-- pv_equiv track=rewrite | github.com/carnival77/Algorithm_Practice | Programmers/Python/Level4/Kakao/Greedy/무지의 먹방 라이브.py | solution
-- ===== SOURCE A (Python) =====
-- import heapq
--
-- def solution(food_times, k):
--     if sum(food_times) <= k:
--         return -1
--
--     q = []
--
--     #
--     for i in range(len(food_times)):
--         heapq.heappush(q, (food_times[i], i + 1))
--
--     sum_time = 0
--     pre_time = 0
--
--     food_cnt = len(food_times)
--
--     while sum_time + (q[0][0] - pre_time) * food_cnt <= k:
--         this_food_time = heapq.heappop(q)[0]
--         sum_time += (this_food_time - pre_time) * food_cnt
--         food_cnt -= 1
--         pre_time = this_food_time
--
--     result = sorted(q, key=lambda x: x[1])
--     return result[(k - sum_time) % food_cnt][1]
-- ===== SOURCE B (Python) =====
-- def solution(food_times, k):
--     total = sum(food_times)
--     if total <= k:
--         return -1
--
--     # Binary search the eating threshold instead of simulating the pops:
--     # full(j) = time needed to eat every food down to level vals[j]
--     # (= sum(min(f, vals[j]) for f in food_times)), nondecreasing in j.
--     n = len(food_times)
--     vals = sorted(food_times)
--     prefix = [0]
--     for v in vals:
--         prefix.append(prefix[-1] + v)
--
--     def full(j):
--         return prefix[j + 1] + vals[j] * (n - 1 - j)
--
--     lo, hi = 0, n
--     while lo < hi:
--         mid = (lo + hi) // 2
--         if full(mid) <= k:
--             lo = mid + 1
--         else:
--             hi = mid
--
--     if lo == 0:
--         sum_time = 0
--         rem = list(range(1, n + 1))
--     else:
--         threshold = vals[lo - 1]
--         sum_time = full(lo - 1)
--         rem = [i + 1 for i, f in enumerate(food_times) if f > threshold]
--     return rem[(k - sum_time) % len(rem)]
-- ===== Notes on version B (the rewrite author's own statement) =====
-- stated objective: alternative
-- what changed: Instead of simulating the eating process (heap pops with a running sum), B binary-searches the eating threshold: with prefix sums over the sorted values it evaluates full(j) = time to eat everything down to level vals[j] in O(1), bisects for the largest consumed level, and builds the surviving foods by one filter pass.
import Mathlib
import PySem

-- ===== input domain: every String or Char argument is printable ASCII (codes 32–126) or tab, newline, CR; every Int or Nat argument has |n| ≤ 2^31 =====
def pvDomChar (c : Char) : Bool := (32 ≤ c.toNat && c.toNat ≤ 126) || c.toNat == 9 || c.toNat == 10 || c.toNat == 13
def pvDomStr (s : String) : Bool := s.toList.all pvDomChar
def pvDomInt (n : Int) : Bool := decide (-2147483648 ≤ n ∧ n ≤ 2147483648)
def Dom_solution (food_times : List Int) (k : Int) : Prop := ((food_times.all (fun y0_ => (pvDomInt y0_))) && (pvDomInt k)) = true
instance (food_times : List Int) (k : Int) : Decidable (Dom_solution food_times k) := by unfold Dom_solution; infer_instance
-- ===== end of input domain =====

-- B replaces the heap simulation of the eating process by a binary search for the
-- eating threshold over prefix sums of the sorted values, plus one filter pass
-- for the surviving foods: an alternative algorithm of the same O(n log n) cost.

-- ===== PORT A =====
-- Python tuple comparison (Int × Int), lexicographic '<' as heapq uses it: exact.
def pvLt (a b : Int × Int) : Bool := a.1 < b.1 || (a.1 == b.1 && a.2 < b.2)

-- heap[i] ; every access in heapq's code is in range, the default is never returned on reachable paths
def pvGet (h : List (Int × Int)) (i : Nat) : Int × Int := h.getD i (0, 0)

-- hand port of heapq._siftdown (PySem has no heapq), step for step;
-- the fuel argument only makes the recursion structural (pos strictly decreases,
-- so fuel = pos + 1 always suffices and the 0 branch is never reached)
def pvSiftdownGo : Nat → List (Int × Int) → Nat → Nat → (Int × Int) → List (Int × Int)
  | 0, h, _, pos, newitem => h.set pos newitem
  | fuel + 1, h, startpos, pos, newitem =>
    if startpos < pos then
      let parentpos := (pos - 1) / 2
      let parent := pvGet h parentpos
      if pvLt newitem parent then
        pvSiftdownGo fuel (h.set pos parent) startpos parentpos newitem
      else h.set pos newitem
    else h.set pos newitem

def pvSiftdown (h : List (Int × Int)) (startpos pos : Nat) (newitem : Int × Int) : List (Int × Int) :=
  pvSiftdownGo (pos + 1) h startpos pos newitem

-- hand port of heapq._siftup, step for step; fuel = h.length + 1 suffices
-- (the cursor moves strictly down the tree)
def pvSiftupGo : Nat → List (Int × Int) → Nat → Nat → (Int × Int) → List (Int × Int)
  | 0, h, startpos, pos, newitem => pvSiftdown (h.set pos newitem) startpos pos newitem
  | fuel + 1, h, startpos, pos, newitem =>
    if 2 * pos + 1 < h.length then
      let childpos := if 2 * pos + 2 < h.length ∧ pvLt (pvGet h (2 * pos + 1)) (pvGet h (2 * pos + 2)) = false
                      then 2 * pos + 2 else 2 * pos + 1
      pvSiftupGo fuel (h.set pos (pvGet h childpos)) startpos childpos newitem
    else pvSiftdown (h.set pos newitem) startpos pos newitem

def pvSiftup (h : List (Int × Int)) (startpos pos : Nat) (newitem : Int × Int) : List (Int × Int) :=
  pvSiftupGo (h.length + 1) h startpos pos newitem

def pvHeappush (h : List (Int × Int)) (item : Int × Int) : List (Int × Int) :=
  pvSiftdown (h ++ [item]) 0 h.length item

-- heapq.heappop; caller guarantees h ≠ [] (Python raises otherwise)
def pvHeappop (h : List (Int × Int)) : (Int × Int) × List (Int × Int) :=
  let lastelt := pvGet h (h.length - 1)
  let rest := h.take (h.length - 1)
  if 0 < rest.length then
    (pvGet rest 0, pvSiftup (rest.set 0 lastelt) 0 0 lastelt)
  else (lastelt, [])

-- A's while loop; the q = [] branch is where Python raises IndexError (excluded by Pre_);
-- fuel = q.length + 1 suffices (each pop shortens the heap)
def pvLoopA : Nat → List (Int × Int) → Int → Int → Int → Int → Int
  | 0, _, _, _, _, _ => 0
  | fuel + 1, q, sum_time, pre_time, food_cnt, k =>
    if q ≠ [] then
      if sum_time + ((pvGet q 0).1 - pre_time) * food_cnt ≤ k then
        let pr := pvHeappop q
        pvLoopA fuel pr.2 (sum_time + (pr.1.1 - pre_time) * food_cnt) pr.1.1 (food_cnt - 1) k
      else
        let result := PySem.List.sorted q (fun x => x.2) false
        ((PySem.List.pyGet? result (PySem.Int.mod (k - sum_time) food_cnt)).getD (0, 0)).2
    else 0

def solution (food_times : List Int) (k : Int) : Int :=
  if food_times.sum ≤ k then -1
  else
    let q := (PySem.List.pyRange 0 (food_times.length : Int) 1).foldl
      (fun q i => pvHeappush q (PySem.List.pyGetD food_times i 0, i + 1)) []
    pvLoopA (q.length + 1) q 0 0 (food_times.length : Int) k

-- ===== PORT B =====
-- full(j) of Source B: time needed to eat every food down to level vals[j]
def pvFullAt (prefix_ vals : List Int) (n j : Int) : Int :=
  PySem.List.pyGetD prefix_ (j + 1) 0 + PySem.List.pyGetD vals j 0 * (n - 1 - j)

-- Source B's hand-written binary-search while loop; fuel only makes it structural
-- (hi - lo shrinks every iteration, so vals.length + 1 at the call site suffices)
def pvBS : Nat → List Int → List Int → Int → Int → Int → Int → Int
  | 0, _, _, _, _, lo, _ => lo
  | fuel + 1, prefix_, vals, n, k, lo, hi =>
    if lo < hi then
      let mid := PySem.Int.floordiv (lo + hi) 2
      if pvFullAt prefix_ vals n mid ≤ k then pvBS fuel prefix_ vals n k (mid + 1) hi
      else pvBS fuel prefix_ vals n k lo mid
    else lo

def solution_alt (food_times : List Int) (k : Int) : Int :=
  if food_times.sum ≤ k then -1
  else
    let n : Int := (food_times.length : Int)
    let vals := PySem.List.sorted food_times (fun x => x) false
    let prefix_ := vals.foldl (fun acc v => acc ++ [PySem.List.pyGetD acc (-1) 0 + v]) [0]
    let lo := pvBS (vals.length + 1) prefix_ vals n k 0 n
    let st_rem : Int × List Int :=
      if lo = 0 then (0, PySem.List.pyRange 1 (n + 1) 1)
      else (pvFullAt prefix_ vals n (lo - 1),
            ((PySem.List.enumerate food_times 0).filter
              (fun p => decide (PySem.List.pyGetD vals (lo - 1) 0 < p.2))).map (fun p => p.1 + 1))
    (PySem.List.pyGet? st_rem.2 (PySem.Int.mod (k - st_rem.1) (st_rem.2.length : Int))).getD 0

-- ===== PRECONDITION & SPEC =====
-- Pre_ excludes only empty food_times with k < 0, where Python A raises IndexError on q[0] (B raises too).
def Pre_solution (food_times : List Int) (k : Int) : Prop := food_times = [] → 0 ≤ k
instance (food_times : List Int) (k : Int) : Decidable (Pre_solution food_times k) := by
  unfold Pre_solution; infer_instance
def pvWitness_solution : List Int × Int := ([3, 1, 2], 5)

def Spec_solution (food_times : List Int) (k : Int) (out : Int) : Prop := out = solution_alt food_times k
instance (food_times : List Int) (k : Int) (out : Int) : Decidable (Spec_solution food_times k out) := by
  unfold Spec_solution; infer_instance

-- ===== CLAIM (what is proved, stated in full; the proofs are below) =====
def Claim_equal_solution : Prop := ∀ (food_times : List Int) (k : Int), Dom_solution food_times k → Pre_solution food_times k → Spec_solution food_times k (solution food_times k)

-- ===== LEMMAS AND PROOFS =====

-- basic facts about the lexicographic comparison
theorem pvLt_irrefl (a : Int × Int) : pvLt a a = false := by
  simp [pvLt]

theorem pvLt_asymm {a b : Int × Int} (h : pvLt a b = true) : pvLt b a = false := by
  simp [pvLt] at *; omega

theorem pvLe_trans {a b c : Int × Int} (h1 : pvLt b a = false) (h2 : pvLt c b = false) :
    pvLt c a = false := by
  simp [pvLt] at *; omega

theorem pvLe_antisymm {a b : Int × Int} (h1 : pvLt b a = false) (h2 : pvLt a b = false) :
    a = b := by
  obtain ⟨a1, a2⟩ := a; obtain ⟨b1, b2⟩ := b
  simp [pvLt] at *; omega

theorem pvLt_ff_of_ff_tt {x p i : Int × Int} (h1 : pvLt x p = false) (h2 : pvLt i p = true) :
    pvLt x i = false := by
  simp [pvLt] at *; omega

-- pvGet on set / append / take
theorem pvGet_set_self {l : List (Int × Int)} {i : Nat} (hi : i < l.length) (a : Int × Int) :
    pvGet (l.set i a) i = a := by
  simp [pvGet, List.getD_eq_getElem?_getD, hi]

theorem pvGet_set_ne {l : List (Int × Int)} {i j : Nat} (hij : i ≠ j) (a : Int × Int) :
    pvGet (l.set i a) j = pvGet l j := by
  simp [pvGet, List.getD_eq_getElem?_getD, hij]

theorem pvGet_eq_getElem {l : List (Int × Int)} {i : Nat} (hi : i < l.length) :
    pvGet l i = l[i] := List.getD_eq_getElem l (0, 0) hi

theorem pvGet_append_lt {l : List (Int × Int)} {i : Nat} (x : Int × Int) (hi : i < l.length) :
    pvGet (l ++ [x]) i = pvGet l i := by
  rw [pvGet_eq_getElem (by simp; omega), pvGet_eq_getElem hi, List.getElem_append_left hi]

theorem pvGet_take {l : List (Int × Int)} {m i : Nat} (hi : i < m) :
    pvGet (l.take m) i = pvGet l i := by
  simp [pvGet, List.getD_eq_getElem?_getD, hi]

-- the heap invariant: no child is smaller than its parent
def HeapInv (h : List (Int × Int)) : Prop :=
  ∀ i j, j < h.length → (j = 2 * i + 1 ∨ j = 2 * i + 2) →
    pvLt (pvGet h j) (pvGet h i) = false

-- multiset bookkeeping for List.set
theorem mset_set : ∀ (l : List (Int × Int)) (i : Nat), i < l.length → ∀ (a : Int × Int),
    (pvGet l i) ::ₘ (↑(l.set i a) : Multiset (Int × Int)) = a ::ₘ (↑l : Multiset (Int × Int))
  | x :: xs, 0, _, a => by
      simp [pvGet, ← Multiset.cons_coe, Multiset.cons_swap]
  | x :: xs, i + 1, hi, a => by
      have ih := mset_set xs i (by simpa using hi) a
      simp only [List.set_cons_succ, ← Multiset.cons_coe]
      have : pvGet (x :: xs) (i + 1) = pvGet xs i := by simp [pvGet]
      rw [this, Multiset.cons_swap, ih, Multiset.cons_swap]

theorem mset_two_set (h : List (Int × Int)) (i j : Nat) (hi : i < h.length)
    (hj : j < h.length) (hij : i ≠ j) (item : Int × Int) :
    (↑((h.set i (pvGet h j)).set j item) : Multiset (Int × Int)) = ↑(h.set i item) := by
  set g := h.set i (pvGet h j) with hg
  have e1 : (pvGet g j) ::ₘ (↑(g.set j item) : Multiset (Int × Int)) = item ::ₘ ↑g :=
    mset_set g j (by simp [hg, hj]) item
  have e2 : (pvGet h i) ::ₘ (↑g : Multiset (Int × Int)) = (pvGet h j) ::ₘ ↑h :=
    mset_set h i hi (pvGet h j)
  have e3 : (pvGet h i) ::ₘ (↑(h.set i item) : Multiset (Int × Int)) = item ::ₘ ↑h :=
    mset_set h i hi item
  have egj : pvGet g j = pvGet h j := pvGet_set_ne hij _
  rw [egj] at e1
  have : (pvGet h i) ::ₘ (pvGet h j) ::ₘ (↑(g.set j item) : Multiset (Int × Int))
       = (pvGet h i) ::ₘ (pvGet h j) ::ₘ ↑(h.set i item) := by
    calc (pvGet h i) ::ₘ (pvGet h j) ::ₘ (↑(g.set j item) : Multiset (Int × Int))
        = (pvGet h i) ::ₘ item ::ₘ ↑g := by rw [e1]
      _ = item ::ₘ ((pvGet h i) ::ₘ ↑g) := by rw [Multiset.cons_swap]
      _ = item ::ₘ (pvGet h j) ::ₘ ↑h := by rw [e2]
      _ = (pvGet h j) ::ₘ (item ::ₘ ↑h) := by rw [Multiset.cons_swap]
      _ = (pvGet h j) ::ₘ (pvGet h i) ::ₘ ↑(h.set i item) := by rw [← e3]
      _ = (pvGet h i) ::ₘ (pvGet h j) ::ₘ ↑(h.set i item) := by rw [Multiset.cons_swap]
  exact (Multiset.cons_inj_right _).mp ((Multiset.cons_inj_right _).mp this)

····················

§ Work to be completed: Within the listing above, locate the line containing "unfold Dom_solution; infer_instance" and the line containing "else pvSiftdown (h.set". Reproduce those two lines and all lines between them exactly, with nothing added.

§ Answer to this exercise:
instance (food_times : List Int) (k : Int) : Decidable (Dom_solution food_times k) := by unfold Dom_solution; infer_instance
-- ===== end of input domain =====

-- B replaces the heap simulation of the eating process by a binary search for the
-- eating threshold over prefix sums of the sorted values, plus one filter pass
-- for the surviving foods: an alternative algorithm of the same O(n log n) cost.

-- ===== PORT A =====
-- Python tuple comparison (Int × Int), lexicographic '<' as heapq uses it: exact.
def pvLt (a b : Int × Int) : Bool := a.1 < b.1 || (a.1 == b.1 && a.2 < b.2)

-- heap[i] ; every access in heapq's code is in range, the default is never returned on reachable paths
def pvGet (h : List (Int × Int)) (i : Nat) : Int × Int := h.getD i (0, 0)

-- hand port of heapq._siftdown (PySem has no heapq), step for step;
-- the fuel argument only makes the recursion structural (pos strictly decreases,
-- so fuel = pos + 1 always suffices and the 0 branch is never reached)
def pvSiftdownGo : Nat → List (Int × Int) → Nat → Nat → (Int × Int) → List (Int × Int)
  | 0, h, _, pos, newitem => h.set pos newitem
  | fuel + 1, h, startpos, pos, newitem =>
    if startpos < pos then
      let parentpos := (pos - 1) / 2
      let parent := pvGet h parentpos
      if pvLt newitem parent then
        pvSiftdownGo fuel (h.set pos parent) startpos parentpos newitem
      else h.set pos newitem
    else h.set pos newitem

def pvSiftdown (h : List (Int × Int)) (startpos pos : Nat) (newitem : Int × Int) : List (Int × Int) :=
  pvSiftdownGo (pos + 1) h startpos pos newitem

-- hand port of heapq._siftup, step for step; fuel = h.length + 1 suffices
-- (the cursor moves strictly down the tree)
def pvSiftupGo : Nat → List (Int × Int) → Nat → Nat → (Int × Int) → List (Int × Int)
  | 0, h, startpos, pos, newitem => pvSiftdown (h.set pos newitem) startpos pos newitem
  | fuel + 1, h, startpos, pos, newitem =>
    if 2 * pos + 1 < h.length then
      let childpos := if 2 * pos + 2 < h.length ∧ pvLt (pvGet h (2 * pos + 1)) (pvGet h (2 * pos + 2)) = false
                      then 2 * pos + 2 else 2 * pos + 1
      pvSiftupGo fuel (h.set pos (pvGet h childpos)) startpos childpos newitem
    else pvSiftdown (h.set pos newitem) startpos pos newitem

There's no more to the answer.